• WHAT THE TASK REQUIRES: Quote, without any change, the line that contains "else d) := by" and all lines that follow it to the end of the data below.

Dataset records
++++++

-- pv_equiv track=rewrite | github.com/hyunmin625/pepper_smartfarm_plan_v2 | state-estimator/state_estimator/features.py | _build_sensor_quality_map
-- ===== SOURCE A (Python) =====
-- from typing import Any
--
-- UNTRUSTED_SENSOR_FLAGS = {
--     "bad",
--     "blocked",
--     "stale",
--     "missing",
--     "flatline",
--     "communication_loss",
--     "calibration_due",
--     "calibration_error",
--     "readback_mismatch",
--     "unknown_state",
-- }
--
-- SUSPECT_SENSOR_FLAGS = {
--     "partial",
--     "degraded",
--     "jump",
--     "reboot_recovery",
--     "readback_warning",
-- }
--
-- def _normalize_quality_flag(raw_value: Any) -> str:
--     text = str(raw_value or "").strip().lower()
--     if not text:
--         return "missing"
--     if text in UNTRUSTED_SENSOR_FLAGS:
--         return "bad"
--     if text in SUSPECT_SENSOR_FLAGS:
--         return "suspect"
--     return "good"
--
-- def _build_sensor_quality_map(sensor_quality_flags: dict[str, list[str]]) -> dict[str, Any]:
--     built = {
--         key: _collapse_quality_flags(flags)
--         for key, flags in sensor_quality_flags.items()
--         if flags
--     }
--     if "overall" not in built:
--         built["overall"] = "missing"
--     return built
--
-- def _collapse_quality_flags(flags: list[str]) -> str:
--     normalized = [_normalize_quality_flag(flag) for flag in flags]
--     if "bad" in normalized:
--         return "bad"
--     if "suspect" in normalized:
--         return "partial"
--     if "missing" in normalized:
--         return "missing"
--     return "good"
-- ===== SOURCE B (Python) =====
-- UNTRUSTED_SENSOR_FLAGS = {
--     "bad", "blocked", "stale", "missing", "flatline", "communication_loss",
--     "calibration_due", "calibration_error", "readback_mismatch", "unknown_state",
-- }
--
-- SUSPECT_SENSOR_FLAGS = {
--     "partial", "degraded", "jump", "reboot_recovery", "readback_warning",
-- }
--
-- _RANK_LABEL = {1: "good", 2: "missing", 3: "partial", 4: "bad"}
--
--
-- def _flag_rank(raw_value):
--     text = str(raw_value or "").strip().lower()
--     if not text:
--         return 2
--     if text in UNTRUSTED_SENSOR_FLAGS:
--         return 4
--     if text in SUSPECT_SENSOR_FLAGS:
--         return 3
--     return 1
--
--
-- def _build_sensor_quality_map(sensor_quality_flags):
--     built = {
--         key: _RANK_LABEL[max(_flag_rank(flag) for flag in flags)]
--         for key, flags in sensor_quality_flags.items()
--         if flags
--     }
--     if "overall" not in built:
--         built["overall"] = "missing"
--     return built
-- ===== Notes on version B (the rewrite author's own statement) =====
-- stated objective: alternative
-- what changed: Per-sensor collapse replaced: instead of materializing a normalized label list and running three ordered membership scans over it, B maps each flag to a numeric severity rank, reduces with max in one pass, and translates the maximal rank back to a label.
import Mathlib
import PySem

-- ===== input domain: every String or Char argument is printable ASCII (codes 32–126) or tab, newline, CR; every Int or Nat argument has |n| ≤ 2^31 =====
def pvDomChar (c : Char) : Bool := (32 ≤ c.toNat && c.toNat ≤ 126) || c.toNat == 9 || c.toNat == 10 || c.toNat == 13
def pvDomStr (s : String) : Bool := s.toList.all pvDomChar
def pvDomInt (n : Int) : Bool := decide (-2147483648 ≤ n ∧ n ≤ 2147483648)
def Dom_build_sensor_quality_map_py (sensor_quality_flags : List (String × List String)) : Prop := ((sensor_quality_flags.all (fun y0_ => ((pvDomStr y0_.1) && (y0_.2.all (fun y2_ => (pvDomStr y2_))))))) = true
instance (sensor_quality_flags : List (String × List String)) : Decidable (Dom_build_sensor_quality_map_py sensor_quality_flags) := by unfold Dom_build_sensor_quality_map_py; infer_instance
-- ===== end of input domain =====

-- B collapses each sensor's flags by a single max-severity-rank pass instead of
-- three ordered membership scans over a normalized list (objective: alternative).


-- ===== PORT A =====
-- Python sets UNTRUSTED_SENSOR_FLAGS / SUSPECT_SENSOR_FLAGS (membership only)
def pvUntrusted : List String :=
  ["bad", "blocked", "stale", "missing", "flatline", "communication_loss",
   "calibration_due", "calibration_error", "readback_mismatch", "unknown_state"]

def pvSuspect : List String :=
  ["partial", "degraded", "jump", "reboot_recovery", "readback_warning"]

-- _normalize_quality_flag; on a str argument, `str(raw_value or "")` is raw_value
-- itself when nonempty and "" when empty, so strip∘lower of the argument is exact.
def pvNormalizeQualityFlag (raw_value : String) : String :=
  let text := PySem.Str.lower (PySem.Str.strip raw_value)
  if text = "" then "missing"
  else if pvUntrusted.contains text then "bad"
  else if pvSuspect.contains text then "suspect"
  else "good"

-- _collapse_quality_flags
def pvCollapseQualityFlags (flags : List String) : String :=
  let normalized := flags.map pvNormalizeQualityFlag
  if normalized.contains "bad" then "bad"
  else if normalized.contains "suspect" then "partial"
  else if normalized.contains "missing" then "missing"
  else "good"

def build_sensor_quality_map_py (sensor_quality_flags : List (String × List String)) : List (String × String) :=
  let built : PySem.Dict String String :=
    sensor_quality_flags.foldl
      (fun d kv => if kv.2 ≠ [] then d.insert kv.1 (pvCollapseQualityFlags kv.2) else d)
      PySem.Dict.empty
  let built := if built.contains "overall" = false then built.insert "overall" "missing" else built
  built.items

-- ===== PORT B =====
-- _flag_rank
def pvFlagRank (raw_value : String) : Int :=
  let text := PySem.Str.lower (PySem.Str.strip raw_value)
  if text = "" then 2
  else if pvUntrusted.contains text then 4
  else if pvSuspect.contains text then 3
  else 1

-- _RANK_LABEL lookup (total on ranks 1..4, the only values _flag_rank produces)
def pvRankLabel (r : Int) : String :=
  if r = 4 then "bad" else if r = 3 then "partial" else if r = 2 then "missing" else "good"

-- _RANK_LABEL[max(_flag_rank(flag) for flag in flags)]; only called on nonempty
-- flags (the comprehension filters out empty lists), where Python's max reduces
-- from the first element — the [] branch is unreachable.
def pvCollapseByRank (flags : List String) : String :=
  match flags with
  | [] => "good"
  | f :: rest => pvRankLabel (rest.foldl (fun m g => max m (pvFlagRank g)) (pvFlagRank f))

def build_sensor_quality_map_py_alt (sensor_quality_flags : List (String × List String)) : List (String × String) :=
  let built : PySem.Dict String String :=
    sensor_quality_flags.foldl
      (fun d kv => if kv.2 ≠ [] then d.insert kv.1 (pvCollapseByRank kv.2) else d)
      PySem.Dict.empty
  let built := if built.contains "overall" = false then built.insert "overall" "missing" else built
  built.items

-- ===== PRECONDITION & SPEC =====
def Spec_build_sensor_quality_map_py (sensor_quality_flags : List (String × List String)) (out : List (String × String)) : Prop := out = build_sensor_quality_map_py_alt sensor_quality_flags
instance (sensor_quality_flags : List (String × List String)) (out : List (String × String)) : Decidable (Spec_build_sensor_quality_map_py sensor_quality_flags out) := by unfold Spec_build_sensor_quality_map_py; infer_instance

-- ===== CLAIM (what is proved, stated in full; the proofs are below) =====
def Claim_equal_build_sensor_quality_map_py : Prop := ∀ (sensor_quality_flags : List (String × List String)), Dom_build_sensor_quality_map_py sensor_quality_flags → Spec_build_sensor_quality_map_py sensor_quality_flags (build_sensor_quality_map_py sensor_quality_flags)

-- ===== LEMMAS AND PROOFS =====

-- severity rank of an already-normalized label (proof-only helper)
def pvRankOfNorm (n : String) : Int :=
  if n = "bad" then 4 else if n = "suspect" then 3 else if n = "missing" then 2 else 1

theorem pvFlagRank_eq (f : String) :
    pvFlagRank f = pvRankOfNorm (pvNormalizeQualityFlag f) := by
  by_cases h1 : PySem.Str.lower (PySem.Str.strip f) = "" <;>
    by_cases h2 : PySem.Str.lower (PySem.Str.strip f) ∈ pvUntrusted <;>
      by_cases h3 : PySem.Str.lower (PySem.Str.strip f) ∈ pvSuspect <;>
        simp [pvFlagRank, pvNormalizeQualityFlag, pvRankOfNorm, h1, h2, h3]

theorem pvNorm_cases (f : String) :
    pvNormalizeQualityFlag f = "bad" ∨ pvNormalizeQualityFlag f = "suspect" ∨
    pvNormalizeQualityFlag f = "missing" ∨ pvNormalizeQualityFlag f = "good" := by
  simp only [pvNormalizeQualityFlag]
  split_ifs <;> simp

-- recursive max of ranks with base 1 (proof-only helper)
def pvMaxR : List String → Int
  | [] => 1
  | f :: rest => max (pvFlagRank f) (pvMaxR rest)

-- rank of a collapse result ("partial" sits where "suspect" does)
def pvRankOfNorm' (n : String) : Int :=
  if n = "bad" then 4 else if n = "partial" then 3 else if n = "missing" then 2 else 1

theorem pvMaxR_eq_rank_collapse (flags : List String) :
    pvMaxR flags = pvRankOfNorm' (pvCollapseQualityFlags flags) := by
  induction flags with
  | nil => simp [pvMaxR, pvCollapseQualityFlags, pvRankOfNorm']
  | cons f rest ih =>
      rcases pvNorm_cases f with h | h | h | h <;>
        simp [pvMaxR, pvFlagRank_eq f, h, pvRankOfNorm, pvCollapseQualityFlags,
              pvRankOfNorm'] at ih ⊢ <;>
        split_ifs at ih ⊢ <;> simp_all

theorem pvFoldl_max_eq (rest : List String) (i : Int) (hi : 1 ≤ i) :
    rest.foldl (fun m g => max m (pvFlagRank g)) i = max i (pvMaxR rest) := by
  induction rest generalizing i with
  | nil => simpa [pvMaxR] using (max_eq_left hi).symm
  | cons g rs ih =>
      have h1 : (1 : Int) ≤ max i (pvFlagRank g) := le_trans hi (le_max_left _ _)
      simp [pvMaxR, List.foldl_cons, ih _ h1, max_assoc]

theorem pvRankLabel_rank' (n : String)
    (h : n = "bad" ∨ n = "partial" ∨ n = "missing" ∨ n = "good") :
    pvRankLabel (pvRankOfNorm' n) = n := by
  rcases h with h | h | h | h <;> simp [h, pvRankOfNorm', pvRankLabel]

theorem pvCollapse_cases (flags : List String) :
    pvCollapseQualityFlags flags = "bad" ∨ pvCollapseQualityFlags flags = "partial" ∨
    pvCollapseQualityFlags flags = "missing" ∨ pvCollapseQualityFlags flags = "good" := by
  simp only [pvCollapseQualityFlags]
  split_ifs <;> simp

theorem pvCollapse_eq (flags : List String) (h : flags ≠ []) :
    pvCollapseQualityFlags flags = pvCollapseByRank flags := by
  obtain ⟨f, rest, rfl⟩ := List.exists_cons_of_ne_nil h
  have h1 : (1 : Int) ≤ pvFlagRank f := by
    rcases pvNorm_cases f with hn | hn | hn | hn <;>
      simp [pvFlagRank_eq f, hn, pvRankOfNorm]
  rw [pvCollapseByRank, pvFoldl_max_eq rest _ h1]
  have : max (pvFlagRank f) (pvMaxR rest) = pvMaxR (f :: rest) := rfl
  rw [this, pvMaxR_eq_rank_collapse]
  exact (pvRankLabel_rank' _ (pvCollapse_cases _)).symm

-- ===== VERDICT (by name: the statement is the Claim_ definition above) =====
theorem build_sensor_quality_map_py_spec : Claim_equal_build_sensor_quality_map_py := by
  intro sqf _
  unfold Spec_build_sensor_quality_map_py build_sensor_quality_map_py build_sensor_quality_map_py_alt
  have hstep : (fun (d : PySem.Dict String String) (kv : String × List String) =>
        if kv.2 ≠ [] then d.insert kv.1 (pvCollapseQualityFlags kv.2) else d)
      = (fun d kv => if kv.2 ≠ [] then d.insert kv.1 (pvCollapseByRank kv.2) else d) := by
    funext d kv
    by_cases hk : kv.2 = []
    · simp [hk]
    · simp [hk, pvCollapse_eq _ hk]
  rw [hstep]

++++++

• PROBLEM SOLUTION:
      = (fun d kv => if kv.2 ≠ [] then d.insert kv.1 (pvCollapseByRank kv.2) else d) := by
    funext d kv
    by_cases hk : kv.2 = []
    · simp [hk]
    · simp [hk, pvCollapse_eq _ hk]
  rw [hstep]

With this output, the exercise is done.